Interestingly, miR-1 and miR-133, two well-studied LVH-related miRs, showed a weak or no correlation with LV mass index in AS patients. Two recent studies reported that miR-1 and miR-133 can be released into the circulation after cardiac injury due to prolonged aerobic exercise. In healthy marathon runners, miR-133a was positively correlated with the thickness of the intraventricular septum [38], [39]. In our study, we observed that some patients with extremely high LV mass had higher than normal circulating miR-1 and miR-133 (Figure 2.). It is possible that in some AS patients with severe LVH, miR-1 and miR-133 are increasingly released into the circulation from the hypertrophic and damaged heart, which offset the lower cardiac expression of miR-1 and miR-133.
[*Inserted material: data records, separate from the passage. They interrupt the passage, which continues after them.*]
-- pv_equiv track=rewrite | github.com/kyuhyongpark/boolmore | boolmore/conversions.py | get_uni_rr
-- ===== SOURCE A (Python) =====
-- import math
-- import itertools as it
--
-- def get_uni_rr(rr:str, max:bool=True) -> str:
--     """
--     Returns the unique binary representation (max or min) of a rule
--     when given any binary representation of a rule.
--
--     Parameters
--     ----------
--     rr  - representation of the rule            :length 2^k binary str
--     max - if True, get maximal representation   :bool
--           if False, get minimal representation
--
--     Returns
--     -------
--     uni_rr - unique representation of the rules                 :length 2^k binary str
--              if maximal, it is equivalent to the truth table
--              if minimal, it is in a Blake canonical form
--
--     """
--     # k = number of regulators
--     n = len(rr)
--     k = int(math.log2(n))
--
--     # already minimal if the node is a fixed node
--     if k == 0:
--         return rr
--
--     uni_rr = list(rr)
--
--     modified = []
--
--     # iterate through the string in reverse
--     for i in range(n):
--         # get the regulator values if there is '1'
--         if uni_rr[-i-1] == '1':
--             # bi represents the regulator values in binary string
--             bi = format(i, '0' + str(k) + 'b')
--         else:
--             continue
--         # find all the positions that need to be changed to 0
--         if bi in modified:
--             continue
--
--         lst = []
--         for num in bi:
--             if num == '0':
--                 lst.append(['0', '1'])
--             else:
--                 lst.append(['1'])
--         positions = [''.join(p) for p in it.product(*lst)]
--         # do not change the original position
--         positions.remove(bi)
--         modified.extend(positions)
--         # change to '0' if min or '1' if max in the gained positions
--         for position in positions:
--             j = n - int(position,2) - 1
--             uni_rr[j] = str(int(max))
--
--     uni_rr = ''.join(uni_rr)
--
--     return uni_rr
-- ===== SOURCE B (Python) =====
-- def get_uni_rr(rr: str, max: bool = True) -> str:
--     # subset-lattice (zeta) DP: sub[i] becomes True once some submask position of i holds '1'
--     n = len(rr)
--     if n < 2:
--         return rr
--     k = n.bit_length() - 1
--     sub = [rr[n - 1 - i] == '1' for i in range(n)]
--     for d in range(k):
--         bit = 1 << d
--         for i in range(n):
--             if i & bit:
--                 sub[i] = sub[i] or sub[i ^ bit]
--     out = []
--     for idx in range(n):
--         i = n - 1 - idx
--         if any(sub[i ^ (1 << d)] for d in range(k) if i & (1 << d)):
--             out.append('1' if max else '0')
--         else:
--             out.append(rr[idx])
--     return ''.join(out)
-- ===== Notes on version B (the rewrite author's own statement) =====
-- stated objective: alternative
-- what changed: A mutates the rule string in place, expanding each positive minterm into all its superset positions via itertools.product with a seen-positions side list; B instead runs a subset-lattice (zeta) dynamic program, one OR-pass per regulator dimension, then reads each output character off the DP table.
-- outside the precondition, e.g. on get_uni_rr('10110', False): A returns '10000', B returns '10110'; on get_uni_rr('', True): A raises ValueError, B returns ''
import Mathlib
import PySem

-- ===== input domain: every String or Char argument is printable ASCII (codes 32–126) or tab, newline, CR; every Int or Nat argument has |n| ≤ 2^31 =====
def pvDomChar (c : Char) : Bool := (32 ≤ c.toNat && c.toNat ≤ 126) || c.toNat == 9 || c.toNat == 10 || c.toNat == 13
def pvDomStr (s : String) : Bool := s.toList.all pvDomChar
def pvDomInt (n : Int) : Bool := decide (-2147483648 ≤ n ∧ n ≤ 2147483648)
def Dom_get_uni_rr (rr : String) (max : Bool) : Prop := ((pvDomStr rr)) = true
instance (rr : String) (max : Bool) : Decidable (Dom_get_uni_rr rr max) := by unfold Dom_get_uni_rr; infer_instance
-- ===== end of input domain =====

-- B replaces A's in-place minterm expansion (itertools.product plus a seen-positions side list)
-- by a subset-lattice (zeta) dynamic program read out per position; equal on inputs admitted by Pre_.

-- ===== PORT A =====

-- format(i, 'b'): binary digits of i, no padding ('0' for i = 0)
def pvBinDigits (i : Nat) : List Char :=
  if h : i < 2 then [if i = 1 then '1' else '0']
  else pvBinDigits (i / 2) ++ [if i % 2 = 1 then '1' else '0']
decreasing_by exact Nat.div_lt_self (by omega) (by omega)

-- format(i, '0' + str(k) + 'b'): zero-pad on the left to width k
def pvFormat (i k : Nat) : List Char :=
  List.replicate (k - (pvBinDigits i).length) '0' ++ pvBinDigits i

-- [''.join(p) for p in it.product(*lst)] where lst has ['0','1'] at '0'-slots of bi and ['1'] at the others
def pvProd : List Char → List (List Char)
  | [] => [[]]
  | c :: rest =>
    let tails := pvProd rest
    if c = '0' then tails.map (fun t => '0' :: t) ++ tails.map (fun t => '1' :: t)
    else tails.map (fun t => '1' :: t)

-- int(position, 2) on the generated (pure '0'/'1') strings
def pvBinVal (bs : List Char) : Nat :=
  bs.foldl (fun a c => 2 * a + (if c = '1' then 1 else 0)) 0

-- one iteration of A's main loop; state = (uni_rr as a char list, modified)
def pvStepA (n k : Nat) (max : Bool) (st : List Char × List (List Char)) (i : Nat) :
    List Char × List (List Char) :=
  let uni := st.1
  let modif := st.2
  if uni.getD (n - i - 1) ' ' = '1' then      -- uni_rr[-i-1]; i < n so the index is in range
    let bi := pvFormat i k
    if bi ∈ modif then st
    else
      let positions := (pvProd bi).erase bi   -- positions.remove(bi); bi is always present
      let modif' := modif ++ positions
      let uni' := positions.foldl
        (fun u p => PySem.List.pySetD u ((n : Int) - (pvBinVal p : Int) - 1) (if max then '1' else '0')) uni
      (uni', modif')
  else st

def get_uni_rr (rr : String) (max : Bool) : String :=
  let n := rr.length
  let k := Nat.log2 n        -- int(math.log2(n)); exact whenever n is a power of two (Pre_)
  if k = 0 then rr
  else String.ofList (((List.range n).foldl (pvStepA n k max) (rr.toList, [])).1)

-- ===== PORT B =====

def get_uni_rr_alt (rr : String) (max : Bool) : String :=
  let n := rr.length
  if n < 2 then rr
  else
    let k := Nat.size n - 1          -- n.bit_length() - 1
    let chars := rr.toList
    let sub0 := (List.range n).map (fun i => chars.getD (n - 1 - i) ' ' == '1')
    let sub := (List.range k).foldl (fun s d =>
      let bit := 1 <<< d
      (List.range n).foldl (fun s i =>
        if i &&& bit ≠ 0 then s.set i (s.getD i false || s.getD (i ^^^ bit) false) else s) s) sub0
    String.ofList ((List.range n).foldl (fun acc idx =>
      let i := n - 1 - idx
      acc ++ [if (List.range k).any (fun d => decide (i &&& (1 <<< d) ≠ 0) && sub.getD (i ^^^ (1 <<< d)) false) then
          (if max then '1' else '0')
        else chars.getD idx ' ']) [])

-- ===== PRECONDITION & SPEC =====
-- Pre_ admits the function's stated domain (length-2^k strings) and, beyond it, every string
-- without a one-character (on which the loop is vacuous); it excludes the empty string (A raises
-- ValueError) and other-length strings containing a one-character, where A's padding and
-- negative-index arithmetic return accidental values.
def Pre_get_uni_rr (rr : String) (max : Bool) : Prop :=
  rr.length ≠ 0 ∧ (rr.length = 2 ^ Nat.log2 rr.length ∨ '1' ∉ rr.toList)
instance (rr : String) (max : Bool) : Decidable (Pre_get_uni_rr rr max) := by
  unfold Pre_get_uni_rr; infer_instance

def pvWitness_get_uni_rr : String × Bool := ("0110", true)

def Spec_get_uni_rr (rr : String) (max : Bool) (out : String) : Prop := out = get_uni_rr_alt rr max
instance (rr : String) (max : Bool) (out : String) : Decidable (Spec_get_uni_rr rr max out) := by unfold Spec_get_uni_rr; infer_instance

-- ===== CLAIM (what is proved, stated in full; the proofs are below) =====
def Claim_equal_get_uni_rr : Prop := ∀ (rr : String) (max : Bool), Dom_get_uni_rr rr max → Pre_get_uni_rr rr max → Spec_get_uni_rr rr max (get_uni_rr rr max)
-- ===== LEMMAS AND PROOFS =====

-- subset-of-bits order: j &&& i = j  means every set bit of j is set in i
theorem pvAnd_left_iff (m q : Nat) : m &&& q = m ↔ ∀ t, m.testBit t = true → q.testBit t = true := by
  constructor
  · intro h t hm
    have h2 := congrArg (fun x => x.testBit t) h
    simpa [Nat.testBit_and, hm] using h2
  · intro h
    apply Nat.eq_of_testBit_eq
    intro t
    simp only [Nat.testBit_and, Bool.and_eq_left_iff_imp]
    intro hm; exact h t hm

theorem pvAnd_trans {a b c : Nat} (h1 : a &&& b = a) (h2 : b &&& c = b) : a &&& c = a := by
  rw [pvAnd_left_iff] at *
  exact fun t ht => h2 t (h1 t ht)

theorem pvAnd_antisymm {a b : Nat} (h1 : a &&& b = a) (h2 : b &&& a = b) : a = b := by
  rw [pvAnd_left_iff] at *
  apply Nat.eq_of_testBit_eq
  intro t
  by_cases ha : a.testBit t = true
  · simp [ha, h1 t ha]
  · by_cases hb : b.testBit t = true
    · simp [h2 t hb] at ha
    · simp [Bool.not_eq_true] at ha hb; rw [ha, hb]

-- the k-bit binary string of m (LSB last), the normal form of pvFormat on the admitted range
def toBinK : Nat → Nat → List Char
  | 0, _ => []
  | k+1, m => toBinK k (m / 2) ++ [if m % 2 = 1 then '1' else '0']

theorem toBinK_zero (k : Nat) : toBinK k 0 = List.replicate k '0' := by
  induction k with
  | zero => rfl
  | succ k ih => simp [toBinK, ih, List.replicate_succ']

theorem toBinK_cons (k m : Nat) :
    toBinK (k+1) m = (if m.testBit k then '1' else '0') :: toBinK k (m % 2^k) := by
  induction k generalizing m with
  | zero =>
    simp [toBinK, Nat.testBit_zero]
  | succ k ih =>
    have key : m % 2^(k+1) = m % 2 + 2 * ((m/2) % 2^k) := by
      have h2 : (2:Nat)^(k+1) = 2*2^k := by ring
      rw [h2, Nat.mod_mul]
    have hd : (m % 2^(k+1)) / 2 = (m/2) % 2^k := by omega
    have hm2 : (m % 2^(k+1)) % 2 = m % 2 := by omega
    calc toBinK (k+2) m = toBinK (k+1) (m/2) ++ [if m % 2 = 1 then '1' else '0'] := rfl
      _ = ((if (m/2).testBit k then '1' else '0') :: toBinK k ((m/2) % 2^k)) ++ [if m % 2 = 1 then '1' else '0'] := by rw [ih]
      _ = (if m.testBit (k+1) then '1' else '0') :: (toBinK k ((m/2) % 2^k) ++ [if m % 2 = 1 then '1' else '0']) := by
            rw [Nat.testBit_add_one]; rfl
      _ = (if m.testBit (k+1) then '1' else '0') :: toBinK (k+1) (m % 2^(k+1)) := by
            have hr : toBinK (k+1) (m % 2^(k+1)) = toBinK k ((m % 2^(k+1))/2) ++ [if (m % 2^(k+1)) % 2 = 1 then '1' else '0'] := rfl
            rw [hr, hd, hm2]

theorem pvBinVal_append (bs : List Char) (c : Char) :
    pvBinVal (bs ++ [c]) = 2 * pvBinVal bs + (if c = '1' then 1 else 0) := by
  simp [pvBinVal, List.foldl_append]

theorem pvBinVal_toBinK (k m : Nat) : pvBinVal (toBinK k m) = m % 2 ^ k := by
  induction k generalizing m with
  | zero => simp [toBinK, pvBinVal, Nat.mod_one]
  | succ k ih =>
    have h0 : toBinK (k+1) m = toBinK k (m/2) ++ [if m % 2 = 1 then '1' else '0'] := rfl
    rw [h0, pvBinVal_append, ih]
    have key : m % 2^(k+1) = m % 2 + 2 * ((m/2) % 2^k) := by
      have h2 : (2:Nat)^(k+1) = 2*2^k := by ring
      rw [h2, Nat.mod_mul]
    rcases Nat.mod_two_eq_zero_or_one m with h | h <;> simp [h] <;> omega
Although the variation of circulating miR-378 level was associated with LVH in AS patients, in healthy controls, circulating miR-1, miR-133 and miR-378 levels showed no significant correlation with LV mass (data now shown). Moreover, we observed a relatively wide range of baseline circulating miR levels in the healthy controls. The clinical implications of these variations are still unclear. It is possible that lower miR-378 level in some healthy controls indicates they are more vulnerable to noxious stress and thus predict the risk of LVH in the future. This hypothesis should be tested in long-term follow-up studies.

In conclusion, the current study suggested circulating levels of miR-1, miR-133 and miR-378 were decreased in AS patients, and miR-378 predicts LVH independent of the pressure gradient. Further prospective investigations are needed to elucidate whether these circulating miRs affect clinical outcome.